European Fashion Heritage Association

Journal Fashion & History

Fascinating Textiles: the Origins of Chintz

24.01.2019
fashion historytextile history

Museums around the world have it in their collection, both as cloth and used in dresses, and it is a material much praised for exhibitions and for studies. But what is chintz exactly?

The word ‘chintz’ originally indicated a woodblock printed, painted or stained calico produced in India from 1600 to 1800.

The exotic textile arrived in Europe during the 17th and 18th century on the ships of the East India Companies, all the way from the Coromandel coast in South-East India. It concerned sturdy but shiny cotton fabrics splendidly decorated with floral patterns. It also hardly stained and resisted washing treatments. In English, this marvel was called chintz, a pluralized version of the Hindi word for ‘bright’. Initially these fabrics were used for curtains, furnishing fabrics, and bed hangings and covers.  It has been suggested that wearing them as clothes began when these were replaced and given to maidservants, who made them into dresses, and also that they were first worn as linings.

By 1680 chintz had become massively popular; more than a million pieces of chintz were being imported into England,France and The Netherlands per year.
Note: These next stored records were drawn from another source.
-- pv_equiv track=rewrite | github.com/navetech/work | quadrado-magico/quadrado-magico.py | def_lines_are_valid
-- ===== SOURCE A (Python) =====
-- def def_lines_are_valid(def_lines, line_length, num_lines, max_value, line_sum):
--     """
--     Check if defined lines are valid
--     """
--
--     num_def_lines = len(def_lines)
--     if num_def_lines == 0:
--         return True
--     elif num_def_lines > num_lines:
--         return False
--     else:
--         lines_set = set()
--
--         for line in def_lines:
--             line_set = set(line)
--
--             num_line_values = len(line_set)
--             if num_line_values != line_length:
--                 return False
--
--             elif len(lines_set.intersection(line_set)) > 0:
--                 return False
--
--             else:
--                 values_sum = 0
--                 for value in line:
--                     if value < 1 or value > max_value:
--                         return False
--
--                     else:
--                         values_sum += value
--
--                 if values_sum != line_sum:
--                     return False
--
--                 else:
--                     lines_set = lines_set.union(line_set)
--
--         return True
-- ===== SOURCE B (Python) =====
-- def _line_ok(line, line_length, max_value, line_sum):
--     return (len(set(line)) == line_length
--             and all(1 <= v <= max_value for v in line)
--             and sum(line) == line_sum)
--
--
-- def def_lines_are_valid(def_lines, line_length, num_lines, max_value, line_sum):
--     """
--     Check if defined lines are valid
--     """
--     if len(def_lines) == 0:
--         return True
--     if len(def_lines) > num_lines:
--         return False
--     if not all(_line_ok(line, line_length, max_value, line_sum)
--                for line in def_lines):
--         return False
--     return len({v for line in def_lines for v in line}) == line_length * len(def_lines)
-- ===== Notes on version B (the rewrite author's own statement) =====
-- stated objective: simpler
-- what changed: Per-line validity is checked by a stateless all(...) over the lines, and cross-line repeats are detected afterwards by one aggregate cardinality test len({all values}) == line_length * len(def_lines), replacing A's stateful loop that threads a growing set through per-iteration intersection/union.
import Mathlib
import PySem

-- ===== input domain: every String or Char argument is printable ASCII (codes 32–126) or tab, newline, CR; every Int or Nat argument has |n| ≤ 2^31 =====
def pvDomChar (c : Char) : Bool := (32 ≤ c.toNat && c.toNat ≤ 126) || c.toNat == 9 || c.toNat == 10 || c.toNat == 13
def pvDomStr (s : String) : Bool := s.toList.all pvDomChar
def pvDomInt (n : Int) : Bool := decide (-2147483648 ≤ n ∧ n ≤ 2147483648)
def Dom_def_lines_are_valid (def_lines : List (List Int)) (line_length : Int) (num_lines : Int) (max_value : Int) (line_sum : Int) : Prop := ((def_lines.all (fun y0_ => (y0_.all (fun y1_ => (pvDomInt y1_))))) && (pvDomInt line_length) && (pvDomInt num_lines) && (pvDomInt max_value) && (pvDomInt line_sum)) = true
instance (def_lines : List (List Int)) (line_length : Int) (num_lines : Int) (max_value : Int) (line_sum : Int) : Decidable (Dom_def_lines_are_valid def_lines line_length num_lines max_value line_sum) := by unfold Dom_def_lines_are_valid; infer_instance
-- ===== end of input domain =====

-- B replaces A's stateful loop (growing set, per-line intersection/union) by a stateless
-- all(...) over the lines plus one aggregate cardinality test for cross-line repeats (objective: simpler).

-- ===== PORT A =====
-- inner 'for value in line' loop: none = the early 'return False' on an out-of-range value
def pvSumLoopA (line : List Int) (max_value : Int) (values_sum : Int) : Option Int :=
  match line with
  | [] => some values_sum
  | v :: rest =>
    if v < 1 ∨ v > max_value then none
    else pvSumLoopA rest max_value (values_sum + v)

-- the 'for line in def_lines' loop threading lines_set
def pvLoopA (lines : List (List Int)) (line_length max_value line_sum : Int)
    (lines_set : PySem.Set Int) : Bool :=
  match lines with
  | [] => true
  | line :: rest =>
    let line_set : PySem.Set Int := PySem.Set.ofList line
    if PySem.Set.len line_set ≠ line_length then false
    else if PySem.Set.len (PySem.Set.inter lines_set line_set) > 0 then false
    else
      match pvSumLoopA line max_value 0 with
      | none => false
      | some values_sum =>
        if values_sum ≠ line_sum then false
        else pvLoopA rest line_length max_value line_sum (PySem.Set.union lines_set line_set)

def def_lines_are_valid (def_lines : List (List Int)) (line_length : Int) (num_lines : Int) (max_value : Int) (line_sum : Int) : Bool :=
  let num_def_lines : Int := def_lines.length
  if num_def_lines = 0 then true
  else if num_def_lines > num_lines then false
  else pvLoopA def_lines line_length max_value line_sum PySem.Set.empty

-- ===== PORT B =====
-- Source B's _line_ok
def pvLineOk (line : List Int) (line_length max_value line_sum : Int) : Bool :=
  (PySem.Set.len (PySem.Set.ofList line) == line_length)
  && line.all (fun v => decide (1 ≤ v) && decide (v ≤ max_value))
  && (line.sum == line_sum)

def def_lines_are_valid_alt (def_lines : List (List Int)) (line_length : Int) (num_lines : Int) (max_value : Int) (line_sum : Int) : Bool :=
  if (def_lines.length : Int) = 0 then true
  else if (def_lines.length : Int) > num_lines then false
  else if !(def_lines.all (fun line => pvLineOk line line_length max_value line_sum)) then false
  else
    PySem.Set.len (PySem.Set.ofList (def_lines.flatMap id)) == line_length * (def_lines.length : Int)

-- ===== PRECONDITION & SPEC =====
def Spec_def_lines_are_valid (def_lines : List (List Int)) (line_length : Int) (num_lines : Int) (max_value : Int) (line_sum : Int) (out : Bool) : Prop := out = def_lines_are_valid_alt def_lines line_length num_lines max_value line_sum
instance (def_lines : List (List Int)) (line_length : Int) (num_lines : Int) (max_value : Int) (line_sum : Int) (out : Bool) : Decidable (Spec_def_lines_are_valid def_lines line_length num_lines max_value line_sum out) := by unfold Spec_def_lines_are_valid; infer_instance

-- ===== CLAIM (what is proved, stated in full; the proofs are below) =====
def Claim_equal_def_lines_are_valid : Prop := ∀ (def_lines : List (List Int)) (line_length : Int) (num_lines : Int) (max_value : Int) (line_sum : Int), Dom_def_lines_are_valid def_lines line_length num_lines max_value line_sum → Spec_def_lines_are_valid def_lines line_length num_lines max_value line_sum (def_lines_are_valid def_lines line_length num_lines max_value line_sum)

-- ===== LEMMAS AND PROOFS =====

-- A's inner loop returns the sum exactly when every value is in range
lemma pvSumLoopA_eq (line : List Int) (mv : Int) : ∀ acc : Int,
    pvSumLoopA line mv acc =
      if line.all (fun v => decide (1 ≤ v) && decide (v ≤ mv)) then some (acc + line.sum) else none := by
  induction line with
  | nil => intro acc; simp [pvSumLoopA]
  | cons v rest ih =>
    intro acc
    simp only [pvSumLoopA, List.all_cons, List.sum_cons]
    by_cases h : v < 1 ∨ v > mv
    · have h1 : ¬ (1 ≤ v ∧ v ≤ mv) := by omega
      simp [h, h1]
    · have h1 : 1 ≤ v ∧ v ≤ mv := by omega
      rw [if_neg h, ih]
      simp [h1.1, h1.2]
      split <;> simp [add_comm, add_assoc, add_left_comm]

-- ofList keeps the length exactly when the list has no duplicates
lemma len_ofList_eq_iff (xs : List Int) :
    (PySem.Set.ofList xs : List Int).length = xs.length ↔ xs.Nodup := by
  have hperm : (PySem.Set.ofList xs : List Int).Perm xs.dedup := by
    rw [List.perm_ext_iff_of_nodup (PySem.Set.nodup_ofList xs) (List.nodup_dedup xs)]
    intro a
    rw [PySem.Set.mem_ofList, List.mem_dedup]
  constructor
  · intro h
    have : xs.dedup = xs :=
      (List.dedup_sublist xs).eq_of_length (by rw [← hperm.length_eq, h])
    exact List.dedup_eq_self.mp this
  · intro h
    rw [PySem.Set.ofList_eq_self_of_nodup xs h]

-- the main characterisation of A's line loop
lemma pvLoopA_char (ll mv ls : Int) : ∀ (lines : List (List Int)) (acc : PySem.Set Int),
    (acc : List Int).Nodup →
    pvLoopA lines ll mv ls acc =
      (lines.all (fun line => pvLineOk line ll mv ls)
        && decide (((acc : List Int) ++ lines.flatMap (fun l => (PySem.Set.ofList l : List Int))).Nodup)) := by
  intro lines
  induction lines with
  | nil => intro acc hacc; simp [pvLoopA, hacc]
  | cons line rest ih =>
    intro acc hacc
    simp only [pvLoopA, List.all_cons, List.flatMap_cons]
    by_cases hlen : PySem.Set.len (PySem.Set.ofList line) ≠ ll
    · rw [if_pos hlen]
      have hok : pvLineOk line ll mv ls = false := by
        simp only [pvLineOk, Bool.and_eq_false_iff, beq_eq_false_iff_ne, ne_eq]
        left; left; exact hlen
      simp [hok]
    · rw [if_neg hlen]
      rw [ne_eq, not_not] at hlen
      by_cases hint : PySem.Set.len (PySem.Set.inter acc (PySem.Set.ofList line)) > 0
      · rw [if_pos hint]
        -- some element is in both acc and line, so the appended list has a duplicate
        have hex : ∃ x, x ∈ acc ∧ x ∈ PySem.Set.ofList line := by
          have : (PySem.Set.inter acc (PySem.Set.ofList line) : List Int) ≠ [] := by
            intro h
            rw [PySem.Set.len] at hint
            simp [h] at hint
          obtain ⟨x, hx⟩ := List.exists_mem_of_ne_nil _ this
          exact ⟨x, (PySem.Set.mem_inter _ _ _).mp hx⟩
        obtain ⟨x, hxa, hxl⟩ := hex
        have hnodup : ¬ (((acc : List Int) ++ ((PySem.Set.ofList line : List Int) ++ rest.flatMap (fun l => (PySem.Set.ofList l : List Int)))).Nodup) := by
          intro h
          rw [List.nodup_append] at h
          exact h.2.2 x hxa x (List.mem_append_left _ hxl) rfl
        simp [hnodup]
      · rw [if_neg hint]
        have hdisj : ∀ x ∈ (PySem.Set.ofList line : List Int), x ∉ (acc : List Int) := by
          intro x hxl hxa
          apply hint
          have hmem : x ∈ PySem.Set.inter acc (PySem.Set.ofList line) :=
            (PySem.Set.mem_inter _ _ _).mpr ⟨hxa, hxl⟩
          have : (PySem.Set.inter acc (PySem.Set.ofList line) : List Int).length > 0 :=
            List.length_pos_of_mem hmem
          rw [PySem.Set.len]
          exact_mod_cast this
        rw [pvSumLoopA_eq]
        by_cases hall : line.all (fun v => decide (1 ≤ v) && decide (v ≤ mv))
        · rw [if_pos hall]
          simp only [zero_add]
          by_cases hsum : line.sum ≠ ls
          · simp only [if_pos hsum]
            have hok : pvLineOk line ll mv ls = false := by
              simp only [pvLineOk, Bool.and_eq_false_iff, beq_eq_false_iff_ne, ne_eq]
              right; exact hsum
            simp [hok]
          · rw [ne_eq, not_not] at hsum
            rw [if_neg (by simp [hsum])]
            have hunion : (PySem.Set.union acc (PySem.Set.ofList line) : List Int)
                = (acc : List Int) ++ (PySem.Set.ofList line : List Int) :=
              PySem.Set.update_eq_append_of_disjoint acc _ (PySem.Set.nodup_ofList line) hdisj
            have hnodup2 : ((acc : List Int) ++ (PySem.Set.ofList line : List Int)).Nodup := by
              rw [List.nodup_append]
              refine ⟨hacc, PySem.Set.nodup_ofList line, ?_⟩
              intro x hx y hy heq
              exact hdisj y hy (heq ▸ hx)
            rw [ih (PySem.Set.union acc (PySem.Set.ofList line)) (hunion ▸ hnodup2)]
            have hok : pvLineOk line ll mv ls = true := by
              simp only [pvLineOk, Bool.and_eq_true, beq_iff_eq]
              exact ⟨⟨hlen, hall⟩, hsum⟩
            rw [hok, hunion, List.append_assoc]
            simp
        · rw [if_neg hall]
          have : pvLineOk line ll mv ls = false := by
            simp only [pvLineOk, Bool.and_eq_false_iff]
            left; right; exact (Bool.not_eq_true _).mp hall
          simp [this]

-- when every line passes local validation the flattening of per-line sets has length ll * n
lemma flat_len (ll : Int) : ∀ lines : List (List Int),
    (∀ l ∈ lines, PySem.Set.len (PySem.Set.ofList l) = ll) →
    (((lines.flatMap (fun l => (PySem.Set.ofList l : List Int))).length : Int) = ll * (lines.length : Int)) := by
  intro lines
  induction lines with
  | nil => simp
  | cons l rest ih =>
    intro hall
    simp only [List.flatMap_cons, List.length_append, List.length_cons]
    have h1 : ((PySem.Set.ofList l : List Int).length : Int) = ll := hall l (by simp)
    have h2 := ih (fun l' hl' => hall l' (by simp [hl']))
    push_cast
    push_cast at h2
    rw [h2, ← h1]
    ring

-- with that, B's cardinality test is exactly the no-cross-repeat test
lemma card_test_eq (lines : List (List Int)) (ll : Int)
    (hall : ∀ l ∈ lines, PySem.Set.len (PySem.Set.ofList l) = ll) :
    (PySem.Set.len (PySem.Set.ofList (lines.flatMap id)) == ll * (lines.length : Int))
      = decide ((lines.flatMap (fun l => (PySem.Set.ofList l : List Int))).Nodup) := by
  set F : List Int := lines.flatMap (fun l => (PySem.Set.ofList l : List Int)) with hF
  have hsame : (PySem.Set.ofList (lines.flatMap id) : List Int).length
      = (PySem.Set.ofList F : List Int).length := by
    refine List.Perm.length_eq ?_
    rw [List.perm_ext_iff_of_nodup (PySem.Set.nodup_ofList _) (PySem.Set.nodup_ofList _)]
    intro a
    simp [hF, PySem.Set.mem_ofList]
  have hlenF : (F.length : Int) = ll * (lines.length : Int) := flat_len ll lines hall
  have hle : (PySem.Set.ofList F : List Int).length ≤ F.length := PySem.Set.length_ofList_le F
  by_cases hnd : F.Nodup
  · have heq : (PySem.Set.ofList F : List Int).length = F.length := (len_ofList_eq_iff F).mpr hnd
    simp only [hnd, decide_true, PySem.Set.len, hsame, heq, hlenF, beq_self_eq_true]
  · have hne : (PySem.Set.ofList F : List Int).length ≠ F.length :=
      fun h => hnd ((len_ofList_eq_iff F).mp h)
    have hlt : (PySem.Set.ofList F : List Int).length < F.length := lt_of_le_of_ne hle hne
    simp only [hnd, decide_false, PySem.Set.len, hsame]
    simp only [Bool.eq_false_iff, ne_eq]
    intro h
    rw [← hlenF, beq_iff_eq] at h
    exact absurd (Nat.cast_injective h) (Nat.ne_of_lt hlt)

-- ===== VERDICT (by name: the statement is the Claim_ definition above) =====
theorem def_lines_are_valid_spec : Claim_equal_def_lines_are_valid := by
  intro dl ll nl mv ls _
  unfold Spec_def_lines_are_valid def_lines_are_valid def_lines_are_valid_alt
  by_cases h0 : (dl.length : Int) = 0
  · simp [h0]
  · rw [if_neg h0, if_neg h0]
    by_cases h1 : (dl.length : Int) > nl
    · rw [if_pos h1, if_pos h1]
    · rw [if_neg h1, if_neg h1]
      rw [pvLoopA_char ll mv ls dl PySem.Set.empty List.nodup_nil]
      by_cases hall : dl.all (fun line => pvLineOk line ll mv ls)
      · rw [hall]
        rw [if_neg (by simp)]
        have hall' : ∀ l ∈ dl, PySem.Set.len (PySem.Set.ofList l) = ll := by
          intro l hl
          have := (List.all_eq_true.mp hall) l hl
          simp only [pvLineOk, Bool.and_eq_true, beq_iff_eq] at this
          exact this.1.1
        simp only [PySem.Set.empty, List.nil_append, Bool.true_and]
        exact (card_test_eq dl ll hall').symm
      · rw [if_pos (by simpa using hall)]
        simp only [Bool.and_eq_false_iff]
        left
        exact (Bool.not_eq_true _).mp hall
As chintz was considered a threat for the national textile industries, French and English citizens were prohibited to either produce, import or even wear it for over 70 years, respectively from 1686 and 1701.

The Dutch East India Company was the main importer of chintz fabrics to Europe during the 17th and 18th century, and this is testified by many engravings. In The Netherlands the sale of both original chintz and reproductions flourished; over the years chintz was used for fashionable and for regional dress. The country was happy to cater to its neighbors, to which the Dutch merchandise and the Indian originals were smuggled. Trying to reproduce Indian chintz, the Dutch entrepreneurs did not choose an easy option. Even though in India most of the designs were painted by hand, printing reproductions in the Low Countries remained time-consuming. Weeks if not months were involved in making the natural dyes, cleaning the fabric (beating it with wooden bats), preparing it with a tannin solution (retrieved from plants), submerging it in various baths, rinsing and drying.

Color dying always happened in the same order: black, red, blue, purple, yellow and green. Some of the colors appeared only when the fabric, hand painted or printed with a type of mordant, was plunged in a dye bath afterwards. Others could be applied to the fabric directly. The bleaching of the white background, which needed to be repeated several times, required a good amount of sun and goat or cow dung. Finishing happened with rice water, in order to make it sturdy; the shiny look was obtained by calendering or by waxing and polishing with a shell.